My Tensorflow version is 2.17.0
import tensorflow as tf
from tensorflow.keras.layers import Layer, Embedding, Bidirectional, LSTM, Dropout
from typing import Tuple, Optional
class StackedBidirectionalLSTMEncoder(Layer):
def __init__(self, vocab_size: int, encoder_embedding_dim: int, units: int, dropout_rate: float = 0.2, **kwargs):
super(StackedBidirectionalLSTMEncoder, self).__init__(**kwargs)
self.units: int = units
self.embedding: Embedding = Embedding(vocab_size, encoder_embedding_dim, mask_zero=True)
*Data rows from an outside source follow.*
-- pv_equiv track=rewrite | github.com/Engineer-D/Algorithm_and_Data_Structure_Self_Learning | JumpyHumpy.py | jumpyHumpy
-- ===== SOURCE A (Python) =====
-- def jumpyHumpy(size, arr = [],):
--     arrSize = len(arr)
--     stamina = []
--     strength = 0
--
--     if size != arrSize:
--         return -1
--
--     for i in range(arrSize):
--         strength = strength^arr[i]
--         nextPos = i+1
--         pos = i
--         while nextPos < arrSize:
--             if arr[pos] < arr[nextPos]:
--                 strength = strength ^ arr[nextPos]
--                 pos = nextPos
--                 nextPos += 1
--
--             else:
--                 nextPos += 1
--
--         stamina.append(strength)
--         strength = 0
--     return max(stamina)
-- ===== SOURCE B (Python) =====
-- def jumpyHumpy(size, arr = [],):
--     # Stack-based next-greater-element DP, right to left: f(i) = arr[i] ^ f(nge(i)).
--     n = len(arr)
--     if size != n:
--         return -1
--     stack = []   # pairs (value, chain_xor); values strictly increasing from top of stack
--     best = None
--     for v in reversed(arr):
--         while stack and stack[-1][0] <= v:
--             stack.pop()
--         f = v ^ (stack[-1][1] if stack else 0)
--         stack.append((v, f))
--         if best is None or f > best:
--             best = f
--     return best
-- ===== Notes on version B (the rewrite author's own statement) =====
-- stated objective: alternative
-- what changed: Replaces the per-start rescans (for each i, walk right greedily to each next-greater element) by a single right-to-left pass that maintains a monotonic stack of (value, chain-xor) pairs, so f(i) = arr[i] ^ f(next_greater(i)) is computed once per index.
-- outside the precondition, e.g. on jumpyHumpy(0, []): A raises ValueError, B returns None
import Mathlib
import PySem
-- A's b-loop over a dict with distinct keys, characterized on the items level
theorem bfoldA_items (l : List (String × List Int)) :
    ∀ (d : PySem.Dict String (List Int)), (l.map Prod.fst).Nodup → d.keys.Nodup →
    (l.foldl (fun d kv =>
      if d.contains kv.1 then
        d.insert kv.1 (pvNormA (d.getD kv.1 [] ++ pvOrEmpty kv.2))
      else
        d.insert kv.1 (pvNormA (pvOrEmpty kv.2))) d).items
      = d.items.map (fun p => ((PySem.Dict.mk l).get? p.1).elim p
            (fun v => (p.1, pvNormA (p.2 ++ pvOrEmpty v))))
        ++ (l.filter (fun kv => !(d.contains kv.1))).map
            (fun kv => (kv.1, pvNormA (pvOrEmpty kv.2))) := by
  induction l with
  | nil =>
    intro d _ _
    simp [PySem.Dict.get?]
  | cons kv l ih =>
    intro d hnd hkd
    have hknotin : kv.1 ∉ l.map Prod.fst := (List.nodup_cons.mp hnd).1
    have hndl : (l.map Prod.fst).Nodup := (List.nodup_cons.mp hnd).2
    have hkeysl : (PySem.Dict.mk l).keys = l.map Prod.fst := rfl
    have hnonel : (PySem.Dict.mk l).get? kv.1 = none := by
      rw [PySem.Dict.get?_eq_none_iff_not_mem_keys, hkeysl]; exact hknotin
    simp only [List.foldl_cons]
    by_cases hc : d.contains kv.1 = true
    · rw [if_pos hc]
      rw [ih (d.insert kv.1 (pvNormA (d.getD kv.1 [] ++ pvOrEmpty kv.2))) hndl
          (PySem.Dict.nodup_keys_insert _ _ _ hkd)]
      rw [PySem.Dict.items_insert_of_contains _ _ hc]
      have hfil : (l.filter (fun kv' =>
            !((d.insert kv.1 (pvNormA (d.getD kv.1 [] ++ pvOrEmpty kv.2))).contains kv'.1)))
          = l.filter (fun kv' => !(d.contains kv'.1)) := by
        apply List.filter_congr
        intro kv' hkv'
        have hne : kv'.1 ≠ kv.1 := by
          intro h; exact hknotin (h ▸ List.mem_map_of_mem hkv')
        rw [PySem.Dict.contains_insert]
        simp [hne]
      rw [hfil]
      have hrhsfil : ((kv :: l).filter (fun kv' => !(d.contains kv'.1)))
          = l.filter (fun kv' => !(d.contains kv'.1)) := by
        rw [List.filter_cons]; simp [hc]
      rw [hrhsfil]
      congr 1
      rw [List.map_map]
      apply List.map_congr_left
      intro p hp
      simp only [Function.comp]
      by_cases hpk : p.1 = kv.1
      · rw [if_pos (by simp [hpk])]
        have hgd : d.getD kv.1 [] = p.2 := by
          rw [← hpk]
          exact PySem.Dict.getD_of_mem_items d hp hkd []
        rw [hnonel]
        rw [PySem.Dict.get?_mk_cons]
        simp [hpk, hgd]
      · rw [if_neg (by simp [hpk])]
        rw [PySem.Dict.get?_mk_cons]
        have : (kv.1 == p.1) = false := by
          simp [Ne.symm hpk]
        simp [this]
    · rw [if_neg hc]
      have hcf : d.contains kv.1 = false := by simpa using hc
      have hknotind : kv.1 ∉ d.keys := by
        rw [PySem.Dict.contains_eq_decide_mem_keys] at hcf
        simpa using hcf
      rw [ih (d.insert kv.1 (pvNormA (pvOrEmpty kv.2))) hndl
          (PySem.Dict.nodup_keys_insert _ _ _ hkd)]
      rw [PySem.Dict.items_insert_of_not_contains _ _ hcf]
      have hfil : (l.filter (fun kv' =>
            !((d.insert kv.1 (pvNormA (pvOrEmpty kv.2))).contains kv'.1)))
          = l.filter (fun kv' => !(d.contains kv'.1)) := by
        apply List.filter_congr
        intro kv' hkv'
        have hne : kv'.1 ≠ kv.1 := by
          intro h; exact hknotin (h ▸ List.mem_map_of_mem hkv')
        rw [PySem.Dict.contains_insert]
        simp [hne]
      rw [hfil]
      have hrhsfil : ((kv :: l).filter (fun kv' => !(d.contains kv'.1)))
          = kv :: l.filter (fun kv' => !(d.contains kv'.1)) := by
        rw [List.filter_cons]; simp [hcf]
      rw [hrhsfil]
      rw [List.map_append]
      have hmaps : d.items.map (fun p => ((PySem.Dict.mk l).get? p.1).elim p
              (fun v => (p.1, pvNormA (p.2 ++ pvOrEmpty v))))
          = d.items.map (fun p => ((PySem.Dict.mk (kv :: l)).get? p.1).elim p
              (fun v => (p.1, pvNormA (p.2 ++ pvOrEmpty v)))) := by
        apply List.map_congr_left
        intro p hp
        have hne : (kv.1 == p.1) = false := by
          have : p.1 ∈ d.keys := List.mem_map_of_mem hp
          have : p.1 ≠ kv.1 := fun h => hknotind (h ▸ this)
          simp [Ne.symm this]
        rw [PySem.Dict.get?_mk_cons, hne]
        simp
      rw [hmaps]
      simp [hnonel, List.append_assoc]

-- items of dict(pairs) when the pair list has distinct keys
theorem items_ofList_nodup (ps : List (String × List Int)) (hps : (ps.map Prod.fst).Nodup) :
    (PySem.Dict.ofList ps).items = ps := by
  have h := PySem.Dict.items_foldl_insert_fresh ps Prod.fst Prod.snd PySem.Dict.empty
    (fun _ _ => PySem.Dict.contains_empty _) hps
  show (PySem.Dict.update PySem.Dict.empty ps).items = ps
  simpa using h

-- ===== VERDICT (by name: the statement is the Claim_ definition above) =====
theorem merge_page_refs_spec : Claim_equal_merge_page_refs := by
  intro a b _ hpre
  obtain ⟨hna, hnb⟩ := hpre
  show merge_page_refs a b = merge_page_refs_alt a b
  unfold merge_page_refs merge_page_refs_alt
  have h1 : (a.foldl (fun d kv => d.insert kv.1 (pvNormA kv.2)) PySem.Dict.empty).items
      = a.map (fun kv => (kv.1, pvNormA kv.2)) := by
    have h := PySem.Dict.items_foldl_insert_fresh a Prod.fst (fun kv => pvNormA kv.2)
      PySem.Dict.empty (fun _ _ => PySem.Dict.contains_empty _) hna
    simpa using h
  have hkeys1 : (a.foldl (fun d kv => d.insert kv.1 (pvNormA kv.2)) PySem.Dict.empty).keys
      = a.map Prod.fst := by
    simp only [PySem.Dict.keys, h1, List.map_map]
    rfl
  rw [bfoldA_items b _ hnb (by rw [hkeys1]; exact hna), h1]
  -- B side: the assembled pair list has distinct keys, so dict() keeps it as is
  have hnewsub : ((b.filter (fun kv => !((PySem.Dict.mk a).contains kv.1))).map Prod.fst).Nodup :=
    hnb.sublist (List.Sublist.map Prod.fst List.filter_sublist)
  have hnotina : ∀ kv ∈ b.filter (fun kv => !((PySem.Dict.mk a).contains kv.1)),
      kv.1 ∉ a.map Prod.fst := by
    intro kv hkv
    have hp := List.of_mem_filter hkv
    rw [Bool.not_eq_eq_eq_not, Bool.not_true] at hp
    rw [PySem.Dict.contains_eq_decide_mem_keys] at hp
    simpa using hp
  have hnodup : (((a.map (fun kv =>
        (kv.1, pvDedupPos (kv.2 ++ (match (PySem.Dict.mk b).get? kv.1 with
                                    | some v => pvOrEmpty v
                                    | none => [])))))
      ++ ((b.filter (fun kv => !((PySem.Dict.mk a).contains kv.1))).map
          (fun kv => (kv.1, pvDedupPos (pvOrEmpty kv.2))))).map Prod.fst).Nodup := by
    rw [List.map_append, List.map_map, List.map_map, List.nodup_append]
    refine ⟨by simpa using hna, by simpa using hnewsub, ?_⟩
    intro x hx y hy
    simp only [List.mem_map, Function.comp_apply] at hx hy
    obtain ⟨kv, hkv, rfl⟩ := hx
    obtain ⟨kv', hkv', rfl⟩ := hy
    intro h
    exact hnotina kv' hkv' (h ▸ List.mem_map_of_mem hkv)
  rw [items_ofList_nodup _ hnodup]
  have hcont : ∀ kv : String × List Int,
      (!((a.foldl (fun d kv => d.insert kv.1 (pvNormA kv.2)) PySem.Dict.empty).contains kv.1))
        = (!((PySem.Dict.mk a).contains kv.1)) := by
    intro kv
    rw [PySem.Dict.contains_eq_decide_mem_keys, PySem.Dict.contains_eq_decide_mem_keys, hkeys1]
    rfl
  rw [List.filter_congr (fun kv _ => hcont kv)]
  congr 1
  · rw [List.map_map]
    apply List.map_congr_left
    intro kv _
    simp only [Function.comp]
    cases hq : (PySem.Dict.mk b).get? kv.1 with
    | none =>
      show (kv.1, pvNormA kv.2) = (kv.1, pvDedupPos (kv.2 ++ []))
      rw [dedupPos_eq_normC, List.append_nil, normA_eq_normC]
    | some v =>
      show (kv.1, pvNormA (pvNormA kv.2 ++ pvOrEmpty v)) = (kv.1, pvDedupPos (kv.2 ++ pvOrEmpty v))
      rw [dedupPos_eq_normC, normA_eq_normC kv.2, renorm]
  · apply List.map_congr_left
    intro kv _
    rw [dedupPos_eq_normC, normA_eq_normC]
-- the main loop invariant
lemma loop_eq (serv : List Int) :
    ∀ (arr : List Int) (j : Nat) (cs : List (Int × List Int)) (pq : List (Int × Int)) (wa : List Int),
    cs.length = 4 →
    min (j + arr.length) 4 ≤ serv.length →
    (serv.length < 4 → ∀ (k : Nat) (hk : k < cs.length), j ≤ k → (cs[k]).1 = 0) →
    pq.Pairwise pvLexLe →
    pq.Perm (pairsB cs) →
    (arr.foldl (pyStepA serv) (cs, wa)).2 = (arr.foldl (pyStepB serv) (pq, wa)).2 := by
  intro arr
  induction arr with
  | nil => intro j cs pq wa _ _ _ _ _; rfl
  | cons a arr ih =>
    intro j cs pq wa hlen hserv hzero hsort hperm
    -- A's selection
    rcases hmin : PySem.List.min? ((PySem.List.enumerate cs 0).map (fun p => (p.1, p.2.1)))
        (fun x => x.2) with _ | sel
    · rw [PySem.List.min?_eq_none_iff] at hmin
      simp only [List.map_eq_nil_iff] at hmin
      have hl0 : cs.length = 0 := by
        have := congrArg List.length hmin
        simpa [PySem.List.length_enumerate] using this
      exfalso; omega
    obtain ⟨kA, hkA, hsel, hminA, hfirstA⟩ := min?_load_char cs sel hmin
    -- B's queue head
    rcases hpqc : pq with _ | ⟨hd, rest⟩
    · rw [hpqc] at hperm
      have := hperm.length_eq
      rw [pairsB_length, hlen] at this
      simp at this
    rw [hpqc] at hsort hperm
    have hhd_mem : hd ∈ pairsB cs := hperm.mem_iff.mp List.mem_cons_self
    obtain ⟨kB, hkB, hhd⟩ := mem_pairsB cs hd hhd_mem
    have hminB : ∀ p ∈ pairsB cs, pvLexLe hd p := by
      intro p hp
      rcases List.mem_cons.mp (hperm.mem_iff.mpr hp) with hph | hpr
      · rw [← hph]; unfold pvLexLe; omega
      · exact (List.pairwise_cons.mp hsort).1 p hpr
    -- the two selections coincide
    have hmemA : ((cs[kA]).1, (kA : Int)) ∈ pairsB cs := by
      rw [← pairsB_getElem cs kA hkA]
      exact List.getElem_mem _
    have hAB : kA = kB := by
      have h1 : sel.2 ≤ (cs[kB]).1 := hminA kB hkB
      rw [hsel] at h1
      simp only at h1
      have h2 := hminB _ hmemA
      rw [hhd] at h2
      unfold pvLexLe at h2
      simp only at h2
      by_cases hlt : kB < kA
      · have h3 := hfirstA kB hkB (by rw [hsel]; simp only; exact_mod_cast hlt)
        rw [hsel] at h3
        simp only at h3
        omega
      · omega
    subst hAB
    have hhd' : hd = ((cs[kA]).1, (kA : Int)) := hhd
    -- selected index is a valid index into service_times
    have hka_le : serv.length < 4 → kA ≤ j := by
      intro hs4
      have hj4 : j < 4 := by simp at hserv; omega
      have hzj : (cs[j]'(by omega)).1 = 0 := hzero hs4 j (by omega) (le_refl j)
      by_contra hgt
      have hzk : (cs[kA]).1 = 0 := hzero hs4 kA hkA (by omega)
      have := hfirstA j (by omega) (by rw [hsel]; simp; omega)
      rw [hsel] at this; simp only at this
      rw [hzj] at this
      omega
    have hserv' : kA < serv.length := by
      by_cases h4 : 4 ≤ serv.length
      · omega
      · have := hka_le (by omega)
        simp at hserv
        omega
    have hs_eq : PySem.List.pyGet? serv ((kA : Int)) = some (serv[kA]) := by
      rw [PySem.List.pyGet?_natCast]
      exact List.getElem?_eq_getElem hserv'
    -- evaluate one step of A
    have hA : pyStepA serv (cs, wa) a =
        (cs.set kA (max a (cs[kA]).1 + serv[kA], (cs[kA]).2), wa ++ [max a (cs[kA]).1 - a]) := by
      unfold pyStepA
      simp only [hmin, hsel, hs_eq]
      rw [PySem.List.pyGetD_eq_getElem cs (0, []) (by positivity) (by exact_mod_cast hkA)]
      simp
    -- evaluate one step of B
    have hB : pyStepB serv ((hd.1, hd.2) :: rest, wa) a =
        (pvInsertSorted (max a (cs[kA]).1 + serv[kA], (kA : Int)) rest,
          wa ++ [max a (cs[kA]).1 - a]) := by
      unfold pyStepB
      rw [hhd']
      simp only [hs_eq]
    rw [List.foldl_cons, List.foldl_cons, hA]
    have hhd2 : hd = (hd.1, hd.2) := rfl
    rw [← hhd2] at hB
    rw [hB]
    -- re-establish the invariant and apply the induction hypothesis
    apply ih (j + 1)
    · simp [hlen]
    · simp at hserv ⊢; omega
    · intro hs4 k hk hjk
      have hkl : k < cs.length := by simpa using hk
      have hkane : kA ≠ k := by have := hka_le hs4; omega
      rw [List.getElem_set_ne hkane]
      exact hzero hs4 k hkl (by omega)
    · exact pvInsertSorted_pairwise _ rest hsort.of_cons
    · -- permutation invariant
      have hset : pairsB (cs.set kA (max a (cs[kA]).1 + serv[kA], (cs[kA]).2)) =
          (pairsB cs).set kA (max a (cs[kA]).1 + serv[kA], (kA : Int)) :=
        pairsB_set cs kA hkA _
      rw [hset]
      have hkAp : kA < (pairsB cs).length := by rw [pairsB_length]; exact hkA
      have hdecomp : pairsB cs =
          (pairsB cs).take kA ++ hd :: (pairsB cs).drop (kA + 1) := by
        rw [hhd', ← pairsB_getElem cs kA hkA, List.getElem_cons_drop, List.take_append_drop]
      have hrest : rest.Perm ((pairsB cs).take kA ++ (pairsB cs).drop (kA + 1)) := by
        apply List.Perm.cons_inv (a := hd)
        have h5 : (pairsB cs).Perm (hd :: ((pairsB cs).take kA ++ (pairsB cs).drop (kA + 1))) := by
          conv_lhs => rw [hdecomp]
          exact List.perm_middle
        exact hperm.trans h5
      rw [List.set_eq_take_append_cons_drop, if_pos hkAp]
      exact (pvInsertSorted_perm _ _).trans ((hrest.cons _).trans List.perm_middle.symm)

-- ===== VERDICT (by name: the statement is the Claim_ definition above) =====
theorem simulate_dynamic_greedy_spec : Claim_equal_simulate_dynamic_greedy := by
  unfold Claim_equal_simulate_dynamic_greedy
  intro arr serv _ hpre
  unfold Spec_simulate_dynamic_greedy
  unfold simulate_dynamic_greedy simulate_dynamic_greedy_alt
  have hcs : (PySem.List.pyRange 0 4 1).map (fun _ => ((0:Int), ([] : List Int))) = [(0, []), (0, []), (0, []), (0, [])] := by decide
  have hpq : (PySem.List.pyRange 0 4 1).map (fun idx => ((0:Int), idx)) = [(0, 0), (0, 1), (0, 2), (0, 3)] := by decide
  rw [hcs, hpq]
  have hpairs : pairsB [(0, []), (0, []), (0, []), (0, [])] = [(0, 0), (0, 1), (0, 2), (0, 3)] := by decide
  apply loop_eq serv arr 0
  · rfl
  · unfold Pre_simulate_dynamic_greedy at hpre; omega
  · intro _ k hk _
    have hk4 : k < 4 := by simpa using hk
    interval_cases k <;> rfl
  · simp [pvLexLe, List.pairwise_cons]
  · rw [hpairs]
lemma flatten_replicate_pair (q : Nat) (x y : Char) :
    List.flatten (List.replicate q [x, y]) = altList (2 * q) x y := by
  induction q with
  | zero => rfl
  | succ q ih =>
    rw [List.replicate_succ, List.flatten_cons, ih,
      show 2 * (q + 1) = (2 * q + 1) + 1 by omega, altList, altList]
    rfl

lemma take_altList : ∀ (r t : Nat) (x y : Char), List.take r (altList t x y) = altList (min r t) x y := by
  intro r
  induction r with
  | zero => simp [altList]
  | succ r ih =>
    intro t x y
    match t with
    | 0 => simp [altList]
    | t + 1 =>
      rw [altList, List.take_succ_cons, ih,
        show min (r + 1) (t + 1) = min r t + 1 by omega, altList]

-- a run of R equal bits makes selJ emit an alternating tile of length R
lemma selJ_tile : ∀ (R m : Nat) (p : Char) (j b : Int), 1 ≤ R → R ≤ m →
    (∀ s : Nat, m - R ≤ s → s < m → (j / 2 ^ s) % 2 = b) →
    selJ m p j = altList R (stx b p) (stx b (stx b p))
      ++ selJ (m - R) (lastAlt R (stx b p) (stx b (stx b p))) j := by
  intro R
  induction R with
  | zero => omega
  | succ R ih =>
    intro m p j b _ hRm hbits
    match m, hRm with
    | m' + 1, hRm =>
      have hc : (j / 2 ^ m') % 2 = b := hbits m' (by omega) (by omega)
      have hsel : selJ (m' + 1) p j = stx b p :: selJ m' (stx b p) j := by
        simp only [selJ, hc, stx]
      match R, ih with
      | 0, _ =>
        rw [hsel]
        simp [altList, lastAlt, show m' + 1 - 1 = m' from rfl]
      | R'' + 1, ih =>
        have hIH := ih (m') (stx b p) j b (by omega) (by omega)
          (fun s h1 h2 => hbits s (by omega) (by omega))
        rw [hsel, hIH, stx3]
        have em : m' + 1 - (R'' + 1 + 1) = m' - (R'' + 1) := by omega
        have elast : lastAlt (R'' + 1 + 1) (stx b p) (stx b (stx b p))
            = lastAlt (R'' + 1) (stx b (stx b p)) (stx b p) := by
          simp only [lastAlt]
          by_cases hp2 : (R'' + 1) % 2 = 1
          · rw [if_pos hp2, if_neg (by omega)]
          · rw [if_neg hp2, if_pos (by omega)]
        have ealt : altList (R'' + 1 + 1) (stx b p) (stx b (stx b p))
            = stx b p :: altList (R'' + 1) (stx b (stx b p)) (stx b p) := rfl
        rw [em, elast, ealt]
        simp
-- pv_equiv track=rewrite | github.com/jmonclard/MopScreens | LoRa/sendpunch.py | computeCRCD3
-- ===== SOURCE A (Python) =====
-- def computeCRCD3(u0, u1, u2, u3, u4, u5, u6, u7):
--     """
--     Calcul d'un CRC16 bits
--     """
--     tmp = u0
--     bs = [u1, u2, u3, u4, u5, u6, u7]
--     for val in bs:
--         for j in range(16):
--             if tmp & (1 << 15):
--                 tmp <<= 1
--                 if val & (1 << 15):
--                     tmp += 1
--                 tmp ^= 0x8005
--             else:
--                 tmp <<= 1
--                 if val & (1 << 15):
--                     tmp += 1
--             val <<= 1
--     tmp &= 0xffff
--     return tmp
-- ===== SOURCE B (Python) =====
-- # Table-driven CRC16: precomputed 256-entry tables (built from the same bit rule)
-- # replace the 16-step bit loop per word by two table lookups per byte.
-- _MASK = 0xffff
--
-- def _bytestep(reg, byte):
--     # feed one byte MSB-first through the bit rule with a 16-bit register
--     for j in range(8):
--         bit = (byte >> (7 - j)) & 1
--         fb = 0x8005 if reg & 0x8000 else 0
--         reg = (((reg << 1) | bit) ^ fb) & _MASK
--     return reg
--
-- _T_IN = [_bytestep(0, b) for b in range(256)]
-- _T_HI = [_bytestep(h << 8, 0) for h in range(256)]
-- _T_LO = [_bytestep(l, 0) for l in range(256)]
--
-- def computeCRCD3(u0, u1, u2, u3, u4, u5, u6, u7):
--     reg = u0 & _MASK
--     for val in (u1, u2, u3, u4, u5, u6, u7):
--         v = val & _MASK
--         for byte in (v >> 8, v & 0xff):
--             reg = _T_HI[reg >> 8] ^ _T_LO[reg & 0xff] ^ _T_IN[byte]
--     return reg
-- ===== Notes on version B (the rewrite author's own statement) =====
-- stated objective: alternative
-- what changed: Replaces the 16-iteration per-word bit loop (with unbounded register and shifting input) by precomputed 256-entry lookup tables: the register is kept masked to 16 bits and updated per byte as T_HI[reg>>8] ^ T_LO[reg&0xff] ^ T_IN[byte], exploiting the GF(2)-linearity of the bit rule.
import Mathlib
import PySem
self.dropout_rate: float = dropout_rate
self.bidirectional_lstm_1: Bidirectional = Bidirectional(
LSTM(units, return_sequences=True, return_state=True),
name='bidirectional_lstm_1'
)
self.dropout_1: Dropout = Dropout(dropout_rate, name='encoder_dropout_1')
self.bidirectional_lstm_2: Bidirectional = Bidirectional(
LSTM(units, return_sequences=True, return_state=True),
name='bidirectional_lstm_2'
)
self.dropout_2: Dropout = Dropout(dropout_rate, name='encoder_dropout_2')
def call(self, encoder_input: tf.Tensor, training: Optional[bool] = None):
# Embed the input and obtain mask
encoder_output: tf.Tensor = self.embedding(encoder_input)
mask = self.embedding.compute_mask(encoder_input)
# Process through encoder layers
# First LSTM layer
encoder_output, forward_h, forward_c, backward_h, backward_c = self.bidirectional_lstm_1(
encoder_output, mask=mask, training=training
)
# Concatenate forward and backward states
state_h_1: tf.Tensor = tf.concat([forward_h, backward_h], axis=-1)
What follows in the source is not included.